■ Try it:
Lines of the data that contain the word "length" are the ones to copy.
(Information supplied)
lemma touches_eq_adjAt (tps : List (List (Int × Int))) (k m : Nat) :
    touches_alt (PySem.Set.ofList (tps.getD k [])) (tps.getD m []) = adjAt tps k m := by
  unfold touches_alt adjAt
  rw [Bool.eq_iff_iff]
  simp only [List.any_eq_true, PySem.Set.contains_iff, PySem.Set.mem_ofList]
  constructor
  · rintro ⟨p2, h2, d, hd, hmem⟩
    refine ⟨_, hmem, p2, h2, ?_⟩
    unfold are_adjacent
    fin_cases hd <;> simp
  · rintro ⟨p1, h1, p2, h2, ha⟩
    refine ⟨p2, h2, ?_⟩
    unfold are_adjacent at ha
    simp only [Bool.or_eq_true, Bool.and_eq_true, beq_iff_eq] at ha
    have : p1 = (p2.1 + 1, p2.2) ∨ p1 = (p2.1 + -1, p2.2) ∨
           p1 = (p2.1, p2.2 + 1) ∨ p1 = (p2.1, p2.2 + -1) := by
      rcases p1 with ⟨x1, y1⟩; rcases p2 with ⟨x2, y2⟩
      simp only [Prod.mk.injEq]
      omega
    rcases this with h | h | h | h
    · exact ⟨(1, 0), by simp, by simpa [← h] using h1⟩
    · exact ⟨(-1, 0), by simp, by simpa [← h] using h1⟩
    · exact ⟨(0, 1), by simp, by simpa [← h] using h1⟩
    · exact ⟨(0, -1), by simp, by simpa [← h] using h1⟩

lemma alt_eq_state (tps : List (List (Int × Int))) :
    assign_neighbours_alt tps = stateAt tps tps.length (tps.length + 1) := by
  unfold assign_neighbours_alt stateAt
  apply List.map_congr_left
  intro k hk
  simp only [List.mem_range] at hk
  have hsets : (tps.map (fun cells => PySem.Set.ofList cells)).getD k [] =
      PySem.Set.ofList (tps.getD k []) := by
    rcases h : tps[k]? with _ | cells
    · simp [List.getD, h, PySem.Set.ofList]
    · simp [List.getD, h]
  have hf : (List.range tps.length).filter (fun j =>
        j != k && touches_alt ((tps.map (fun cells => PySem.Set.ofList cells)).getD k [])
          (tps.getD j []))
      = (List.range tps.length).filter (fun m => condA tps k m tps.length (tps.length + 1)) := by
    apply List.filter_congr
    intro m hm
    simp only [List.mem_range] at hm
    rw [hsets, touches_eq_adjAt]
    unfold condA
    rw [Bool.eq_iff_iff]
    simp only [Bool.and_eq_true, Bool.or_eq_true, decide_eq_true_iff, bne_iff_ne, ne_eq]
    constructor
    · rintro ⟨h1, h2⟩; exact ⟨⟨h1, h2⟩, by omega⟩
    · rintro ⟨⟨h1, h2⟩, h3⟩; exact ⟨h1, h2⟩
  rw [hf]

-- ===== VERDICT (by name: the statement is the Claim_ definition above) =====
theorem assign_neighbours_spec : Claim_equal_assign_neighbours := by
  intro tps _
  unfold Spec_assign_neighbours
  rw [assign_eq_state, alt_eq_state]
(End Information supplied)
■ Answer to the exercise:
    assign_neighbours_alt tps = stateAt tps tps.length (tps.length + 1) := by
  have hf : (List.range tps.length).filter (fun j =>
      = (List.range tps.length).filter (fun m => condA tps k m tps.length (tps.length + 1)) := by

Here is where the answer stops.